_YOUR ASSIGNMENT_:
Your answer should consist only of the lines below from the one with "def extract_constituency_pairs_py_alt (constituencies" through the one with "pairs ++ (PySem.List.pyRange", copied exactly.

━━━━━━━━━━━━━━━━━━━━

-- pv_equiv track=rewrite | github.com/gauravyad69/nepal-election-2079-general | extract_general_2079.py | _extract_constituency_pairs
-- ===== SOURCE A (Python) =====
-- from typing import Any, Iterable
--
-- def _extract_constituency_pairs(constituencies: list[dict[str, Any]]) -> list[tuple[int, int]]:
--     # The upstream lookup occasionally contains duplicate distId rows.
--     # Collapse to the maximum constituency count per district.
--     dist_to_consts: dict[int, int] = {}
--     for row in constituencies:
--         try:
--             dist_id = int(row.get("distId"))
--             consts = int(row.get("consts"))
--         except Exception:
--             continue
--         dist_to_consts[dist_id] = max(dist_to_consts.get(dist_id, 0), consts)
--
--     pairs: list[tuple[int, int]] = []
--     for dist_id in sorted(dist_to_consts):
--         for c in range(1, dist_to_consts[dist_id] + 1):
--             pairs.append((dist_id, c))
--     return pairs
-- ===== SOURCE B (Python) =====
-- from itertools import groupby
-- from typing import Any
--
--
-- def _extract_constituency_pairs(constituencies: list[dict[str, Any]]) -> list[tuple[int, int]]:
--     # Sort-then-groupby: collect valid rows once, sort by district, scan the
--     # consecutive groups taking each group's maximum constituency count.
--     valid: list[tuple[int, int]] = []
--     for row in constituencies:
--         try:
--             valid.append((int(row.get("distId")), int(row.get("consts"))))
--         except Exception:
--             continue
--
--     valid.sort(key=lambda t: t[0])
--
--     pairs: list[tuple[int, int]] = []
--     for dist_id, group in groupby(valid, key=lambda t: t[0]):
--         top = max(c for _, c in group)
--         pairs.extend((dist_id, c) for c in range(1, top + 1))
--     return pairs
-- ===== Notes on version B (the rewrite author's own statement) =====
-- stated objective: alternative
-- what changed: Replaces the hash-dict max-accumulation followed by a key sort with a sort-then-groupby pipeline: valid (distId, consts) rows are collected once, sorted by district, and consecutive groups are scanned taking each group's maximum.
import Mathlib
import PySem

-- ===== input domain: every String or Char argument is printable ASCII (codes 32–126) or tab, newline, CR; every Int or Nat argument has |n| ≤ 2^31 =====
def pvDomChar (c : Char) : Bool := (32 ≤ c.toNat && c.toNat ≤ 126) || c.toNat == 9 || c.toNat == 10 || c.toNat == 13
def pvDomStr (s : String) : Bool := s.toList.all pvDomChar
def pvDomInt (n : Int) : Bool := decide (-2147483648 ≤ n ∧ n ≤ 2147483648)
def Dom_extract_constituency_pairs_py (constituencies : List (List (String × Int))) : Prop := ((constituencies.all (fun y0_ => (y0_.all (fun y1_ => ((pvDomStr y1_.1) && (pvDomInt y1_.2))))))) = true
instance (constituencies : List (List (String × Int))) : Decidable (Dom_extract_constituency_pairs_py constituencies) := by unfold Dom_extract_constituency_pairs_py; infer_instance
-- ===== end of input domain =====

-- One honest line: B replaces A's dict max-accumulation + key sort by a
-- sort-then-groupby scan over the valid rows (alternative algorithm, same cost).

-- ===== PORT A =====
-- A: accumulate max consts per district in a dict, then emit ranges over sorted keys.
-- 'try: int(row.get(k))' — values are Int, so int() is the identity and raises exactly
-- when .get returns None: the match's none branches are the 'except: continue'.
def extract_constituency_pairs_py (constituencies : List (List (String × Int))) : List (Int × Int) :=
  let dist_to_consts : PySem.Dict Int Int :=
    constituencies.foldl (fun d row =>
      match (PySem.Dict.mk row).get? "distId", (PySem.Dict.mk row).get? "consts" with
      | some dist_id, some consts => d.insert dist_id (max (d.getD dist_id 0) consts)
      | _, _ => d) PySem.Dict.empty
  (PySem.List.sorted dist_to_consts.keys (fun x => x) false).foldl
    (fun pairs dist_id =>
      (PySem.List.pyRange 1 (dist_to_consts.getD dist_id 0 + 1) 1).foldl
        (fun pairs c => pairs ++ [(dist_id, c)]) pairs) []

-- ===== PORT B =====
-- B: one try/except extraction of (distId, consts) rows.
def pvRowB (row : List (String × Int)) : Option (Int × Int) := do
  let d ← (PySem.Dict.mk row).get? "distId"
  let c ← (PySem.Dict.mk row).get? "consts"
  pure (d, c)

-- itertools.groupby(·, key=fst) ported as a right fold building consecutive runs;
-- a group (d, c, cs) holds key d and members c :: cs in list order.
def pvAddRun (p : Int × Int) (gs : List (Int × Int × List Int)) : List (Int × Int × List Int) :=
  match gs with
  | [] => [(p.1, p.2, [])]
  | g :: rest => if p.1 = g.1 then (g.1, p.2, g.2.1 :: g.2.2) :: rest else (p.1, p.2, []) :: g :: rest

def extract_constituency_pairs_py_alt (constituencies : List (List (String × Int))) : List (Int × Int) :=
  let valid := constituencies.filterMap pvRowB
  let sortedValid := PySem.List.sorted valid (fun t => t.1) false
  (sortedValid.foldr pvAddRun []).foldl
    (fun pairs g =>
      let top := g.2.2.foldl max g.2.1    -- max of the group's consts (group is nonempty)
      pairs ++ (PySem.List.pyRange 1 (top + 1) 1).map (fun c => (g.1, c))) []

-- ===== PRECONDITION & SPEC =====
def Spec_extract_constituency_pairs_py (constituencies : List (List (String × Int))) (out : List (Int × Int)) : Prop := out = extract_constituency_pairs_py_alt constituencies
instance (constituencies : List (List (String × Int))) (out : List (Int × Int)) : Decidable (Spec_extract_constituency_pairs_py constituencies out) := by unfold Spec_extract_constituency_pairs_py; infer_instance

-- ===== CLAIM (what is proved, stated in full; the proofs are below) =====
def Claim_equal_extract_constituency_pairs_py : Prop := ∀ (constituencies : List (List (String × Int))), Dom_extract_constituency_pairs_py constituencies → Spec_extract_constituency_pairs_py constituencies (extract_constituency_pairs_py constituencies)

-- ===== LEMMAS AND PROOFS =====

theorem pvFoldl_filterMap {α β γ : Type} (l : List α) (f : α → Option β) (g : γ → β → γ) (init : γ) :
    l.foldl (fun acc x => match f x with | some b => g acc b | none => acc) init = (l.filterMap f).foldl g init := by
  induction l generalizing init with
  | nil => rfl
  | cons x t ih =>
    simp only [List.foldl_cons, List.filterMap_cons]
    cases f x <;> simp [ih]

-- A's dict fold over rows is the same fold over the valid rows.
theorem pvDictFold_eq (cs : List (List (String × Int))) :
    cs.foldl (fun d row =>
      match (PySem.Dict.mk row).get? "distId", (PySem.Dict.mk row).get? "consts" with
      | some dist_id, some consts => d.insert dist_id (max (d.getD dist_id 0) consts)
      | _, _ => d) PySem.Dict.empty
    = (cs.filterMap pvRowB).foldl
        (fun d p => d.insert p.1 (max (d.getD p.1 0) p.2)) PySem.Dict.empty := by
  rw [← pvFoldl_filterMap]
  apply PySem.List.foldl_congr_mem
  intro acc row _
  simp only [pvRowB]
  cases (PySem.Dict.mk row).get? "distId" <;> cases (PySem.Dict.mk row).get? "consts" <;> rfl

-- value of the accumulated dict at any key
theorem pvDictFold_getD (l : List (Int × Int)) (D : PySem.Dict Int Int) (k : Int) :
    (l.foldl (fun d p => d.insert p.1 (max (d.getD p.1 0) p.2)) D).getD k 0
    = (l.filter (fun p => p.1 == k)).foldl (fun m p => max m p.2) (D.getD k 0) := by
  induction l generalizing D with
  | nil => rfl
  | cons p t ih =>
    simp only [List.foldl_cons, List.filter_cons]
    by_cases hpk : p.1 = k
    · subst hpk
      simp only [beq_self_eq_true, if_true, List.foldl_cons]
      rw [ih, PySem.Dict.getD_insert]
      simp
    · have hb : (p.1 == k) = false := beq_false_of_ne hpk
      simp only [hb, Bool.false_eq_true, if_false]
      rw [ih, PySem.Dict.getD_insert, if_neg (Ne.symm hpk)]

-- grouping a fst-sorted list: keys strictly increase, head key is the head's key,
-- keys enumerate the districts, each group lists exactly its district's members.
theorem pvGroups_spec (s : List (Int × Int)) (hs : s.Pairwise (fun a b => a.1 ≤ b.1)) :
    ((s.foldr pvAddRun []).map (·.1)).Pairwise (· < ·)
    ∧ ((s.foldr pvAddRun []).map (·.1)).head? = (s.map (·.1)).head?
    ∧ (∀ d, d ∈ (s.foldr pvAddRun []).map (·.1) ↔ d ∈ s.map (·.1))
    ∧ ∀ g ∈ s.foldr pvAddRun [], (g.2.1 :: g.2.2 : List Int) = (s.filter (fun p => p.1 == g.1)).map (·.2) := by
  induction s with
  | nil => exact ⟨List.Pairwise.nil, rfl, by simp, by simp⟩
  | cons p t ih =>
    rw [List.pairwise_cons] at hs
    obtain ⟨hp, ht⟩ := hs
    obtain ⟨ih1, ih2, ih3, ih4⟩ := ih ht
    rw [List.foldr_cons]
    cases hG : t.foldr pvAddRun [] with
    | nil =>
      have ht0 : t = [] := by
        rw [hG] at ih2
        cases t with
        | nil => rfl
        | cons q t' => simp at ih2
      subst ht0
      refine ⟨by simp [pvAddRun], by simp [pvAddRun], by simp [pvAddRun], ?_⟩
      intro g hg
      simp only [pvAddRun, List.mem_singleton] at hg
      subst hg
      simp
    | cons g gs =>
      obtain ⟨q, t', ht'⟩ : ∃ q t', t = q :: t' := by
        cases t with
        | nil => simp at hG
        | cons q t' => exact ⟨q, t', rfl⟩
      have hqg : q.1 = g.1 := by
        rw [hG, ht'] at ih2; simpa using ih2.symm
      have hpq : p.1 ≤ g.1 := by
        rw [← hqg]; exact hp q (by rw [ht']; exact List.mem_cons_self)
      rw [hG] at ih1 ih3 ih4
      simp only [List.map_cons, List.pairwise_cons] at ih1
      obtain ⟨hglt, hgs1⟩ := ih1
      by_cases hpg : p.1 = g.1
      · -- merge into the head group
        simp only [pvAddRun, if_pos hpg]
        refine ⟨?_, ?_, ?_, ?_⟩
        · simp only [List.map_cons, List.pairwise_cons]; exact ⟨hglt, hgs1⟩
        · simp [hpg]
        · intro d
          have := ih3 d
          simp only [List.map_cons, List.mem_cons] at this ⊢
          rw [hpg]
          tauto
        · intro g' hg'
          rcases List.mem_cons.mp hg' with hgg | hgs
          · subst hgg
            have h4 := ih4 g (List.mem_cons_self)
            simp only [List.filter_cons, hpg, beq_self_eq_true, if_true, List.map_cons]
            rw [← h4]
          · have h4 := ih4 g' (List.mem_cons_of_mem _ hgs)
            have hne : p.1 ≠ g'.1 := by
              have : g.1 < g'.1 := hglt g'.1 (List.mem_map.mpr ⟨g', hgs, rfl⟩)
              omega
            simp only [List.filter_cons, beq_false_of_ne hne, Bool.false_eq_true, if_false]
            exact h4
      · -- a fresh group in front
        have hplt : p.1 < g.1 := lt_of_le_of_ne hpq hpg
        simp only [pvAddRun, if_neg hpg]
        have hpnotint : ∀ q' ∈ t, p.1 ≠ q'.1 := by
          intro q' hq' heq
          have : p.1 ∈ t.map (·.1) := List.mem_map.mpr ⟨q', hq', heq.symm⟩
          have : p.1 ∈ (g :: gs).map (·.1) := (ih3 p.1).mpr this
          simp only [List.map_cons, List.mem_cons] at this
          rcases this with h | h
          · exact hpg h
          · have := hglt p.1 h
            omega
        refine ⟨?_, by simp, ?_, ?_⟩
        · simp only [List.map_cons, List.pairwise_cons] at ⊢
          refine ⟨?_, hglt, hgs1⟩
          intro b hb
          simp only [List.mem_cons] at hb
          rcases hb with h | h
          · omega
          · have := hglt b h; omega
        · intro d
          have := ih3 d
          simp only [List.map_cons, List.mem_cons] at this ⊢
          tauto
        · intro g' hg'
          rcases List.mem_cons.mp hg' with hgg | hgs
          · subst hgg
            simp only [List.filter_cons, beq_self_eq_true, if_true, List.map_cons]
            have : t.filter (fun p' => p'.1 == (p.1 : Int)) = [] := by
              apply List.filter_eq_nil_iff.mpr
              intro q' hq'
              simpa using (hpnotint q' hq').symm
            simp [this]
          · have h4 := ih4 g' hgs
            have hne : p.1 ≠ g'.1 := by
              rcases List.mem_cons.mp hgs with h | h
              · subst h; exact hpg
              · have : g.1 < g'.1 := hglt g'.1 (List.mem_map.mpr ⟨g', h, rfl⟩)
                omega
            simp only [List.filter_cons, beq_false_of_ne hne, Bool.false_eq_true, if_false]
            exact h4

-- running max with a joined start splits
theorem pvFoldlMax_max (l : List Int) (a b : Int) :
    l.foldl max (max a b) = max a (l.foldl max b) := by
  induction l generalizing b with
  | nil => rfl
  | cons x t ih => simpa [max_assoc] using ih (max b x)

-- empty ranges coincide: range(1, max(0,t)+1) == range(1, t+1)
theorem pvRange_clamp (t : Int) :
    PySem.List.pyRange 1 (max 0 t + 1) 1 = PySem.List.pyRange 1 (t + 1) 1 := by
  rcases le_or_gt 0 t with h | h
  · rw [max_eq_right h]
  · rw [max_eq_left h.le]
    rw [PySem.List.pyRange_one, PySem.List.pyRange_one]
    have h1 : (0 + 1 - 1 : Int).toNat = 0 := by omega
    have h2 : (t + 1 - 1 : Int).toNat = 0 := by omega
    rw [h1, h2]

-- flatMap over the groups equals flatMap over their keys
theorem pvFlatMap_map_fst {γ : Type} (gs : List (Int × Int × List Int))
    (fB : Int × Int × List Int → List γ) (fA : Int → List γ)
    (h : ∀ g ∈ gs, fB g = fA g.1) :
    gs.flatMap fB = (gs.map (·.1)).flatMap fA := by
  induction gs with
  | nil => rfl
  | cons g t ih =>
    simp only [List.flatMap_cons, List.map_cons,
      h g List.mem_cons_self, ih (fun g hg => h g (List.mem_cons_of_mem _ hg))]

-- ===== VERDICT (by name: the statement is the Claim_ definition above) =====
theorem extract_constituency_pairs_py_spec : Claim_equal_extract_constituency_pairs_py := by
  intro cs _
  unfold Spec_extract_constituency_pairs_py extract_constituency_pairs_py extract_constituency_pairs_py_alt
  set valid := cs.filterMap pvRowB with hvalid
  set s := PySem.List.sorted valid (fun t => t.1) false with hsdef
  set G := s.foldr pvAddRun [] with hGdef
  set DA := cs.foldl (fun d row =>
      match (PySem.Dict.mk row).get? "distId", (PySem.Dict.mk row).get? "consts" with
      | some dist_id, some consts => d.insert dist_id (max (d.getD dist_id 0) consts)
      | _, _ => d) PySem.Dict.empty with hDA
  simp only [PySem.List.foldl_append_singleton_eq_map, PySem.List.foldl_append_eq_flatMap,
    List.nil_append]
  have hperm : s.Perm valid := PySem.List.sorted_perm valid (fun t => t.1) false
  have hsorted : s.Pairwise (fun a b => a.1 ≤ b.1) := PySem.List.sorted_pairwise valid (fun t => t.1)
  obtain ⟨hg1, _, hg3, hg4⟩ := pvGroups_spec s hsorted
  have hkeys : DA.keys = PySem.Set.ofList (valid.map (·.1)) := by
    rw [hDA, pvDictFold_eq, PySem.Dict.keys_foldl_insert_key]
    simp [PySem.Dict.keys_empty]
    rfl
  have hK : PySem.List.sorted DA.keys (fun x => x) false = G.map (·.1) := by
    rw [hkeys]
    apply PySem.List.sorted_eq_of_perm_of_pairwise_lt
    · apply (List.perm_ext_iff_of_nodup ?_ ?_).mpr
      · intro d
        rw [hg3 d, PySem.Set.mem_ofList]
        exact List.Perm.mem_iff (hperm.map (·.1))
      · exact hg1.imp ne_of_lt
      · exact PySem.Set.nodup_ofList _
    · exact hg1
  rw [hK]
  apply (pvFlatMap_map_fst G _ _ ?_).symm
  intro g hg
  have hcontents := hg4 g hg
  have hDAg : DA.getD g.1 0 = max 0 (g.2.2.foldl max g.2.1) := by
    rw [hDA, pvDictFold_eq, pvDictFold_getD]
    have hval : ((valid.filter (fun p => p.1 == g.1)).map (·.2)).foldl max (0 : Int)
        = ((s.filter (fun p => p.1 == g.1)).map (·.2)).foldl max 0 :=
      List.Perm.foldl_op_eq (((hperm.filter _).map _).symm)
    rw [List.foldl_map] at hval
    have h0 : PySem.Dict.empty.getD g.1 (0 : Int) = 0 := rfl
    rw [h0, hval, ← hcontents, List.foldl_cons]
    exact pvFoldlMax_max g.2.2 0 g.2.1
  rw [hDAg, pvRange_clamp]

━━━━━━━━━━━━━━━━━━━━

_RESULT OF THE TASK_:
def extract_constituency_pairs_py_alt (constituencies : List (List (String × Int))) : List (Int × Int) :=
  let valid := constituencies.filterMap pvRowB
  let sortedValid := PySem.List.sorted valid (fun t => t.1) false
  (sortedValid.foldr pvAddRun []).foldl
    (fun pairs g =>
      let top := g.2.2.foldl max g.2.1    -- max of the group's consts (group is nonempty)
      pairs ++ (PySem.List.pyRange 1 (top + 1) 1).map (fun c => (g.1, c))) []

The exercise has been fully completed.